Sunday, November 25, 2007

I finally figured it out.
I had been waking up at 5 am and 7 am the last few days before I left because it was God's way of preparing me to come to scotland. I'm awake now. My hypothalamus will work out sleep/eat. All the scares of the night were driven away by one vision.


The picture of people running into a glass dome around me. He promised me. He's got me covered. And I woke up various times in the night. Scared of the doorlocks. Scared of the strangeness, scared of the rowdy strangers and cold people. Scared. And again and again, the same picture. No one touches me.
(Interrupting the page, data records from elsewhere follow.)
-- pv_equiv track=rewrite | github.com/AvocadoMoon/3500-HW | Honors Project/convexhull - Copy.py | leftMostIndex
-- ===== SOURCE A (Python) =====
-- def leftMostIndex(points):
--     minn = 0
--
--     for i in range(1,len(points)):
--         if points[i][0] < points[minn][0]:
--             minn = i
--         elif points[i][0] == points[minn][0]:
--             if points[i][1] > points[minn][1]:
--                 minn = i
--     return minn
-- ===== SOURCE B (Python) =====
-- def leftMostIndex(points):
--     if not points:
--         return 0
--     min_x = min(p[0] for p in points)
--     best_y = max(p[1] for p in points if p[0] == min_x)
--     return next(i for i, p in enumerate(points) if p[0] == min_x and p[1] == best_y)
-- ===== Notes on version B (the rewrite author's own statement) =====
-- stated objective: alternative
-- what changed: Replaces A's single running-argmin index scan with staged value-based reduction: compute the minimum x over all points, then the maximum y among points with that x, then locate the first index holding exactly that point.
import Mathlib
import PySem

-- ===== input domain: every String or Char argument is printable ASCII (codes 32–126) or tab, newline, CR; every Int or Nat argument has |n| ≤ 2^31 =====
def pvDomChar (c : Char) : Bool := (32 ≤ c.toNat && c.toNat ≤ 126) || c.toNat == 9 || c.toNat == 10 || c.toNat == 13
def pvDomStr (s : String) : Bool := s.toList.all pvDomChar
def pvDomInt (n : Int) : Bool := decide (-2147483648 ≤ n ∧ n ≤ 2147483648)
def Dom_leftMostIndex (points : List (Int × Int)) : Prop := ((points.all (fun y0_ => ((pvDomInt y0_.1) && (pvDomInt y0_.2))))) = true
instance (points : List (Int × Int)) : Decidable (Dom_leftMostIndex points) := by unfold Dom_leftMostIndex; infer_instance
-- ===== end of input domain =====

-- B replaces A's running-argmin index scan by staged value passes (min x, then max y among
-- leftmost points, then the first index holding that point); same O(n) cost, no speed claim.

-- ===== PORT A =====
-- explicit for-loop over range(1, len(points)) with accumulator minn
def leftMostIndex (points : List (Int × Int)) : Int :=
  (PySem.List.pyRange 1 points.length 1).foldl
    (fun minn i =>
      let pi := (PySem.List.pyGet? points i).getD (0, 0)
      let pm := (PySem.List.pyGet? points minn).getD (0, 0)
      if pi.1 < pm.1 then i
      else if pi.1 = pm.1 then (if pi.2 > pm.2 then i else minn) else minn)
    0

-- ===== PORT B =====
-- staged passes: min_x = min(p[0] …); best_y = max(p[1] … if p[0]==min_x);
-- next(i for i, p in enumerate(points) if p[0]==min_x and p[1]==best_y) = first matching index
def leftMostIndex_alt (points : List (Int × Int)) : Int :=
  if points = [] then 0
  else
    match PySem.List.min? (points.map Prod.fst) (fun x => x) with
    | none => 0
    | some mx =>
      match PySem.List.max? ((points.filter (fun p => p.1 == mx)).map Prod.snd) (fun y => y) with
      | none => 0
      | some my => ((points.findIdx (fun p => p.1 == mx && p.2 == my) : Nat) : Int)

-- ===== PRECONDITION & SPEC =====
def Spec_leftMostIndex (points : List (Int × Int)) (out : Int) : Prop := out = leftMostIndex_alt points
instance (points : List (Int × Int)) (out : Int) : Decidable (Spec_leftMostIndex points out) := by unfold Spec_leftMostIndex; infer_instance

-- ===== CLAIM (what is proved, stated in full; the proofs are below) =====
def Claim_equal_leftMostIndex : Prop := ∀ (points : List (Int × Int)), Dom_leftMostIndex points → Spec_leftMostIndex points (leftMostIndex points)

-- ===== LEMMAS AND PROOFS =====

-- strict "is a better choice" order on points: smaller x, or equal x and larger y
def better (a b : Int × Int) : Prop := a.1 < b.1 ∨ (a.1 = b.1 ∧ b.2 < a.2)

-- element at a Nat index, totalised with the same default A's port uses
def gp (points : List (Int × Int)) (m : Nat) : Int × Int := points.getD m (0, 0)

-- j is THE index both programs return: in range, no point strictly better, strictly better than every earlier point
def GoodIdx (points : List (Int × Int)) (j : Nat) : Prop :=
  j < points.length ∧
  (∀ m, m < points.length → ¬ better (gp points m) (gp points j)) ∧
  (∀ m, m < j → better (gp points j) (gp points m))

theorem better_irrefl (a : Int × Int) : ¬ better a a := by unfold better; omega

theorem better_trans {a b c : Int × Int} (h1 : better a b) (h2 : better b c) : better a c := by
  unfold better at *; omega

theorem better_key {m j k : Int × Int} (h1 : ¬ better m j) (h2 : better k j) : better k m := by
  unfold better at *; omega

theorem goodIdx_unique {points : List (Int × Int)} {j1 j2 : Nat}
    (h1 : GoodIdx points j1) (h2 : GoodIdx points j2) : j1 = j2 := by
  obtain ⟨hl1, hmin1, hfirst1⟩ := h1
  obtain ⟨hl2, hmin2, hfirst2⟩ := h2
  rcases Nat.lt_trichotomy j1 j2 with h | h | h
  · exact absurd (hfirst2 j1 h) (hmin1 j2 hl2)
  · exact h
  · exact absurd (hfirst1 j2 h) (hmin2 j1 hl1)

theorem gp_eq_getElem (points : List (Int × Int)) (m : Nat) (h : m < points.length) :
    gp points m = points[m] := List.getD_eq_getElem points (0, 0) h

-- A's fold over indices 1..k-1 returns a GoodIdx-style index for the length-k prefix
theorem a_loop_invariant (points : List (Int × Int)) (k : Nat) (hk1 : 1 ≤ k)
    (hk : k ≤ points.length) :
    ∃ j : Nat,
      (PySem.List.pyRange 1 (k : Int) 1).foldl
        (fun minn i =>
          let pi := (PySem.List.pyGet? points i).getD (0, 0)
          let pm := (PySem.List.pyGet? points minn).getD (0, 0)
          if pi.1 < pm.1 then i
          else if pi.1 = pm.1 then (if pi.2 > pm.2 then i else minn) else minn)
        0 = (j : Int) ∧
      j < k ∧
      (∀ m, m < k → ¬ better (gp points m) (gp points j)) ∧
      (∀ m, m < j → better (gp points j) (gp points m)) := by
  induction k with
  | zero => omega
  | succ k ih =>
    by_cases hk0 : k = 0
    · subst hk0
      refine ⟨0, ?_, by omega, ?_, by omega⟩
      · simp [PySem.List.pyRange_one_eq_nil]
      · intro m hm
        interval_cases m
        exact better_irrefl _
    · obtain ⟨j, hfold, hjk, hmin, hfirst⟩ := ih (by omega) (by omega)
      have hsplit : PySem.List.pyRange 1 ((k : Int) + 1) 1
          = PySem.List.pyRange 1 (k : Int) 1 ++ [(k : Int)] := by
        exact PySem.List.pyRange_one_succ_right (by omega)
      have hkl : k < points.length := by omega
      have hget_k : PySem.List.pyGet? points ((k : Nat) : Int) = some (gp points k) := by
        rw [PySem.List.pyGet?_natCast, List.getElem?_eq_getElem hkl, gp_eq_getElem points k hkl]
      have hget_j : PySem.List.pyGet? points ((j : Nat) : Int) = some (gp points j) := by
        have hjl : j < points.length := by omega
        rw [PySem.List.pyGet?_natCast, List.getElem?_eq_getElem hjl, gp_eq_getElem points j hjl]
      have hpush : (k : Int) + 1 = ((k + 1 : Nat) : Int) := by push_cast; ring
      rw [← hpush, hsplit, List.foldl_append, hfold]
      simp only [List.foldl_cons, List.foldl_nil, hget_k, hget_j, Option.getD_some]
      by_cases hb : better (gp points k) (gp points j)
      · refine ⟨k, ?_, by omega, ?_, ?_⟩
        · unfold better at hb
          split_ifs with h1 h2 h3 <;> first | rfl | omega
        · intro m hm
          rcases Nat.lt_or_ge m k with hmk | hmk
          · intro hc
            exact hmin m hmk (better_trans hc hb)
          · have : m = k := by omega
            subst this
            exact better_irrefl _
        · intro m hm
          exact better_key (hmin m (by omega)) hb
      · refine ⟨j, ?_, by omega, ?_, hfirst⟩
        · unfold better at hb
          split_ifs with h1 h2 h3 <;> first | rfl | omega
        · intro m hm
          rcases Nat.lt_or_ge m k with hmk | hmk
          · exact hmin m hmk
          · have : m = k := by omega
            subst this
            exact hb

theorem a_good (points : List (Int × Int)) (hne : points ≠ []) :
    ∃ j : Nat, leftMostIndex points = (j : Int) ∧ GoodIdx points j := by
  have hlen : 1 ≤ points.length := List.length_pos_iff.mpr hne
  obtain ⟨j, hfold, hjk, hmin, hfirst⟩ := a_loop_invariant points points.length hlen le_rfl
  exact ⟨j, by unfold leftMostIndex; exact_mod_cast hfold, hjk, hmin, hfirst⟩

theorem b_good (points : List (Int × Int)) (hne : points ≠ []) :
    ∃ j : Nat, leftMostIndex_alt points = (j : Int) ∧ GoodIdx points j := by
  -- the min-x pass
  have hmapne : points.map Prod.fst ≠ [] := by simpa using hne
  obtain ⟨mx, hmx⟩ : ∃ mx, PySem.List.min? (points.map Prod.fst) (fun x => x) = some mx := by
    cases h : PySem.List.min? (points.map Prod.fst) (fun x => x) with
    | none => exact absurd ((PySem.List.min?_eq_none_iff _ _).mp h) hmapne
    | some v => exact ⟨v, rfl⟩
  have hmxmin : ∀ p ∈ points, mx ≤ p.1 := by
    intro p hp
    exact PySem.List.min?_isMin hmx p.1 (List.mem_map_of_mem hp)
  obtain ⟨p0, hp0, hp0x⟩ : ∃ p ∈ points, p.1 = mx := by
    obtain ⟨p, hp, he⟩ := List.mem_map.mp (PySem.List.min?_mem hmx)
    exact ⟨p, hp, he⟩
  -- the max-y pass over the filtered points
  have hfilterne : (points.filter (fun p => p.1 == mx)).map Prod.snd ≠ [] := by
    have : p0 ∈ points.filter (fun p => p.1 == mx) :=
      List.mem_filter.mpr ⟨hp0, by simpa using hp0x⟩
    simpa using List.ne_nil_of_mem this
  obtain ⟨my, hmy⟩ : ∃ my, PySem.List.max?
      ((points.filter (fun p => p.1 == mx)).map Prod.snd) (fun y => y) = some my := by
    cases h : PySem.List.max? ((points.filter (fun p => p.1 == mx)).map Prod.snd) (fun y => y) with
    | none => exact absurd ((PySem.List.max?_eq_none_iff _ _).mp h) hfilterne
    | some v => exact ⟨v, rfl⟩
  have hmymax : ∀ p ∈ points, p.1 = mx → p.2 ≤ my := by
    intro p hp hpx
    exact PySem.List.max?_isMax hmy p.2
      (List.mem_map_of_mem (List.mem_filter.mpr ⟨hp, by simpa using hpx⟩))
  obtain ⟨q0, hq0, hq0x, hq0y⟩ : ∃ q ∈ points, q.1 = mx ∧ q.2 = my := by
    obtain ⟨q, hq, he⟩ := List.mem_map.mp (PySem.List.max?_mem hmy)
    obtain ⟨hq1, hq2⟩ := List.mem_filter.mp hq
    exact ⟨q, hq1, by simpa using hq2, he⟩
  -- the located index
  set pred := (fun p : Int × Int => p.1 == mx && p.2 == my) with hpred
  have hex : ∃ q ∈ points, pred q = true := ⟨q0, hq0, by simp [hpred, hq0x, hq0y]⟩
  set j := points.findIdx pred with hj
  have hjl : j < points.length := List.findIdx_lt_length_of_exists hex
  have hgj : (gp points j).1 = mx ∧ (gp points j).2 = my := by
    have := List.findIdx_getElem (p := pred) (xs := points) (w := hjl)
    rw [← gp_eq_getElem points j hjl] at this
    simpa [hpred] using this
  refine ⟨j, ?_, hjl, ?_, ?_⟩
  · unfold leftMostIndex_alt
    rw [if_neg hne]
    simp only [hmx, hmy]
    rw [hj, hpred]
  · intro m hm
    have hmem : gp points m ∈ points := by
      rw [gp_eq_getElem points m hm]; exact List.getElem_mem hm
    have h1 := hmxmin _ hmem
    have h2 := hmymax _ hmem
    unfold better
    omega
  · intro m hm
    have hml : m < points.length := by omega
    have hmem : gp points m ∈ points := by
      rw [gp_eq_getElem points m hml]; exact List.getElem_mem hml
    have h1 := hmxmin _ hmem
    have h2 := hmymax _ hmem
    have hnp : ¬ (pred points[m] = true) := by
      simpa using List.not_of_lt_findIdx (p := pred) (xs := points) hm
    rw [← gp_eq_getElem points m hml] at hnp
    simp only [hpred, Bool.and_eq_true, beq_iff_eq, not_and] at hnp
    unfold better
    by_cases hx : (gp points m).1 = mx
    · have := hnp hx
      have := h2 hx
      omega
    · omega

theorem leftMostIndex_spec : Claim_equal_leftMostIndex := by
  intro points _
  unfold Spec_leftMostIndex
  by_cases hnil : points = []
  · subst hnil; rfl
  · obtain ⟨j1, he1, hg1⟩ := a_good points hnil
    obtain ⟨j2, he2, hg2⟩ := b_good points hnil
    rw [he1, he2, goodIdx_unique hg1 hg2]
He came for me more than once, when I told Him I couldn't sleep anymore. His presence is calming... reassuring.


Sleep would have been a huge terrifying nightmare without Him. Sleep was a lot sweeter with Him. God of Israel who never slumbers nor sleeps. Ps. 121.


I called may. Have fun at Tim's party.


Sigh. I don't know how to start life here. I will have to try today. I will try to start turning the clogging wheels of life in a strange cold new place (the people are cold too, and not just literally). The internet is my savegrace. Thank God for technology. Thank God for people who always go online -_-.


I'm going to try church today. I'll change now. And get ready for another choc-a-bloc full day. The people here are strangely pretty but not pretty.